Generally, the number of customers that participate in a program in any given year is only a small percentage of a utilities customer base.  Therefore, mere awareness of programs can provide a much bigger impact.  Typically, customers that are simply aware of energy efficiency programs provide utilities a much higher JD Power rating than those that are not aware.

  1. Synergize programs with other regulatory obligations / initiatives – Utilities are now realizing that energy efficiency regulatory requirements are (for most states) here to stay, and thinking about how to incorporate these obligations into other initiatives can provide multiple dimensions of value to their customers. Some of the most popular initiatives that utilities are tying to efficiency programs include:
    1. Demand response / curtailment programs – Many customers confuse demand response and energy efficiency anyway, so this is a natural tie-in. Some states include demand response within energy efficiency goals and some keep it separate.  Even though these initiatives may be tracked separately, it does provide an opportunity to communicate more comprehensively to customers about how they can manage their utility costs.
    2. Automatic Meter Reading (AMR) or “Smart Meter” deployment – With the advancement of technology, big data, and utilities’ desire to show customer benefits (as opposed to operating cost savings), many larger utilities are deploying advanced metering infrastructure across their customer base. The meters do not save energy by themselves; it is only what customers do with the information coming out of the meter that provides an opportunity to save energy.  Some utilities are working to integrate technologies such as programmable thermostats with the advanced metering infrastructure to highlight the customer benefits of this infrastructure investment.

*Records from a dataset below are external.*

-- pv_equiv track=rewrite | github.com/Scaleup-Excellenteam/google-team4 | auto_complete/src/backend/search.py | _one_missing_in_query
-- ===== SOURCE A (Python) =====
-- from typing import Optional, List
--
-- def _one_missing_in_query(q: str, t: str) -> Optional[int]:
--     """Returns the 1-based position in query where a letter is missing, or None if not exactly one."""
--     assert len(q) + 1 == len(t)
--     i = j = 0
--     gap_pos: Optional[int] = None
--     while i < len(q) and j < len(t):
--         if q[i] == t[j]:
--             i += 1
--             j += 1
--         else:
--             if gap_pos is not None:
--                 return None
--             gap_pos = i + 1
--             j += 1
--     if gap_pos is None:
--         gap_pos = len(q) + 1
--     return gap_pos
-- ===== SOURCE B (Python) =====
-- from typing import Optional
--
-- def _one_missing_in_query(q: str, t: str) -> Optional[int]:
--     """Returns the 1-based position in query where a letter is missing, or None if not exactly one."""
--     assert len(q) + 1 == len(t)
--     i = next((k for k in range(len(q)) if q[k] != t[k]), None)
--     if i is None:
--         return len(q) + 1
--     return i + 1 if q[i:] == t[i + 1:] else None
-- ===== Notes on version B (the rewrite author's own statement) =====
-- stated objective: simpler
-- what changed: Replaces the interleaved two-pointer walk with gap state by a prefix scan for the first mismatch followed by one slice equality check of the remaining suffix.
import Mathlib
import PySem

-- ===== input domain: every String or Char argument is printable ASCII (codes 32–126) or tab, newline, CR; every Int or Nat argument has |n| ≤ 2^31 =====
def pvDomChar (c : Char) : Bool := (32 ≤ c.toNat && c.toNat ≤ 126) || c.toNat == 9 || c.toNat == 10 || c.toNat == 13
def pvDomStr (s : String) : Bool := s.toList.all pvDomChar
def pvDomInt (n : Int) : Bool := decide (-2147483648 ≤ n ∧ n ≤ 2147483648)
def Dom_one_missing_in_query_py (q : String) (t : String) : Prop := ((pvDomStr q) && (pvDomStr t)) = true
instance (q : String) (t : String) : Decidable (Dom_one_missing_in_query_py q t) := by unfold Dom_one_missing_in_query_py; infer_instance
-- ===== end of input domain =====

-- B replaces A's interleaved two-pointer walk with gap state by a first-mismatch scan
-- plus one suffix (slice) equality check; same cost, simpler decomposition.
-- Pre_ excludes inputs violating A's assert len(q)+1 == len(t) (AssertionError).

-- ===== PORT A =====
-- two-pointer loop of A: state (qs, ts, i, gap); j is implicit in ts's position
def pvAuxA (qlen : Int) : List Char → List Char → Int → Option Int → Option Int
  | qc::qr, tc::tr, i, gap =>
    if qc = tc then pvAuxA qlen qr tr (i+1) gap
    else match gap with
      | some _ => none
      | none => pvAuxA qlen (qc::qr) tr i (some (i+1))
  | _, _, _, gap => match gap with | some g => some g | none => some (qlen + 1)
  termination_by _ ts _ _ => ts.length

def one_missing_in_query_py (q : String) (t : String) : Option Int :=
  pvAuxA (q.toList.length : Int) q.toList t.toList 0 none

-- ===== PORT B =====
-- first index where the two strings disagree (scanning common positions), if any
def pvFirstMM : List Char → List Char → Option Nat
  | qc::qr, tc::tr => if qc = tc then (pvFirstMM qr tr).map (· + 1) else some 0
  | _, _ => none

def one_missing_in_query_py_alt (q : String) (t : String) : Option Int :=
  let qs := q.toList
  let ts := t.toList
  match pvFirstMM qs ts with
  | none => some ((qs.length : Int) + 1)
  | some i => if qs.drop i = ts.drop (i+1) then some ((i : Int) + 1) else none

-- ===== PRECONDITION & SPEC =====
-- exactly A's assert: len(q) + 1 == len(t); elsewhere A raises AssertionError
def Pre_one_missing_in_query_py (q : String) (t : String) : Prop :=
  q.toList.length + 1 = t.toList.length
instance (q : String) (t : String) : Decidable (Pre_one_missing_in_query_py q t) := by
  unfold Pre_one_missing_in_query_py; infer_instance

def pvWitness_one_missing_in_query_py : String × String := ("abc", "abxc")

def Spec_one_missing_in_query_py (q : String) (t : String) (out : Option Int) : Prop := out = one_missing_in_query_py_alt q t
instance (q : String) (t : String) (out : Option Int) : Decidable (Spec_one_missing_in_query_py q t out) := by unfold Spec_one_missing_in_query_py; infer_instance

-- ===== CLAIM (what is proved, stated in full; the proofs are below) =====
def Claim_equal_one_missing_in_query_py : Prop := ∀ (q : String) (t : String), Dom_one_missing_in_query_py q t → Pre_one_missing_in_query_py q t → Spec_one_missing_in_query_py q t (one_missing_in_query_py q t)

-- ===== LEMMAS AND PROOFS =====

-- elementwise agreement on common positions (until either list ends)
def pvAgree : List Char → List Char → Bool
  | a::as', b::bs' => a == b && pvAgree as' bs'
  | _, _ => true

theorem pvAuxA_some (qlen : Int) : ∀ (qs ts : List Char) (i g : Int),
    pvAuxA qlen qs ts i (some g) = if pvAgree qs ts then some g else none := by
  intro qs
  induction qs with
  | nil => intro ts i g; cases ts <;> simp [pvAuxA, pvAgree]
  | cons qc qr ih =>
    intro ts i g
    cases ts with
    | nil => simp [pvAuxA, pvAgree]
    | cons tc tr =>
      by_cases h : qc = tc <;> simp [pvAuxA, pvAgree, h, ih]

theorem pvAgree_eq_of_len : ∀ (as' bs' : List Char), as'.length = bs'.length →
    (pvAgree as' bs' = true ↔ as' = bs') := by
  intro as'
  induction as' with
  | nil => intro bs' h; cases bs' <;> simp_all [pvAgree]
  | cons a at' ih =>
    intro bs' h
    cases bs' with
    | nil => simp at h
    | cons b bt =>
      simp only [List.length_cons, Nat.add_right_cancel_iff] at h
      simp [pvAgree, ih bt h]

theorem pvFirstMM_lt : ∀ (qs ts : List Char) (k : Nat), pvFirstMM qs ts = some k →
    k < qs.length ∧ k < ts.length := by
  intro qs
  induction qs with
  | nil => intro ts k h; cases ts <;> simp [pvFirstMM] at h
  | cons qc qr ih =>
    intro ts k h
    cases ts with
    | nil => simp [pvFirstMM] at h
    | cons tc tr =>
      by_cases hc : qc = tc
      · simp [pvFirstMM, hc, Option.map_eq_some_iff] at h
        obtain ⟨k', hk', rfl⟩ := h
        have := ih tr k' hk'
        simp; omega
      · simp [pvFirstMM, hc] at h
        simp [← h]

theorem pvAuxA_none (qlen : Int) : ∀ (qs ts : List Char) (i : Int),
    pvAuxA qlen qs ts i none =
      match pvFirstMM qs ts with
      | none => some (qlen + 1)
      | some k => if pvAgree (qs.drop k) (ts.drop (k+1)) then some (i + (k : Int) + 1) else none := by
  intro qs
  induction qs with
  | nil => intro ts i; cases ts <;> simp [pvAuxA, pvFirstMM]
  | cons qc qr ih =>
    intro ts i
    cases ts with
    | nil => simp [pvAuxA, pvFirstMM]
    | cons tc tr =>
      by_cases h : qc = tc
      · rw [pvAuxA, if_pos h, ih tr (i+1)]
        simp only [pvFirstMM, if_pos h]
        cases hm : pvFirstMM qr tr with
        | none => simp
        | some k' =>
          simp only [Option.map_some]
          have : i + 1 + (k' : Int) + 1 = i + ((k' : Nat) + 1 : Nat) + 1 := by push_cast; ring
          simp [List.drop_succ_cons, this]
      · rw [pvAuxA, if_neg h]
        simp only [pvFirstMM, if_neg h, pvAuxA_some]
        simp

theorem one_missing_in_query_py_spec : Claim_equal_one_missing_in_query_py := by
  intro q t _ hpre
  unfold Pre_one_missing_in_query_py at hpre
  unfold Spec_one_missing_in_query_py one_missing_in_query_py one_missing_in_query_py_alt
  rw [pvAuxA_none]
  cases hm : pvFirstMM q.toList t.toList with
  | none => simp [hm]
  | some k =>
    have hk := pvFirstMM_lt _ _ _ hm
    have hlen : (q.toList.drop k).length = (t.toList.drop (k+1)).length := by
      simp only [List.length_drop]; omega
    simp only [hm]
    rw [show (0 : Int) + (k : Int) + 1 = (k : Int) + 1 by ring]
    by_cases hag : pvAgree (q.toList.drop k) (t.toList.drop (k+1)) = true
    · rw [if_pos hag, if_pos ((pvAgree_eq_of_len _ _ hlen).mp hag)]
    · rw [if_neg hag, if_neg (fun he => hag ((pvAgree_eq_of_len _ _ hlen).mpr he))]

    3. Geographical / targeted load reduction efforts – Due to shuttering older power plants or the prohibitively high costs of increasing distribution capacity, some utilities have been directed by their governing regulatory agency to achieve significant load reductions in targeted areas of their service territory. These mandates typically result in higher marketing and outreach efforts to promote energy efficiency programs in the targeted area.

With energy efficiency programs maturing across many states, it’s not surprising to see utilities working to integrate the programs with other initiatives.  In many ways, this trend reflects the widespread success energy efficiency programs have had in reducing load and improving customer satisfaction over the past five to ten years.  By integrating energy efficiency programs with other utility or regulatory initiatives, utilities are able to achieve more than just their hitting their savings targets.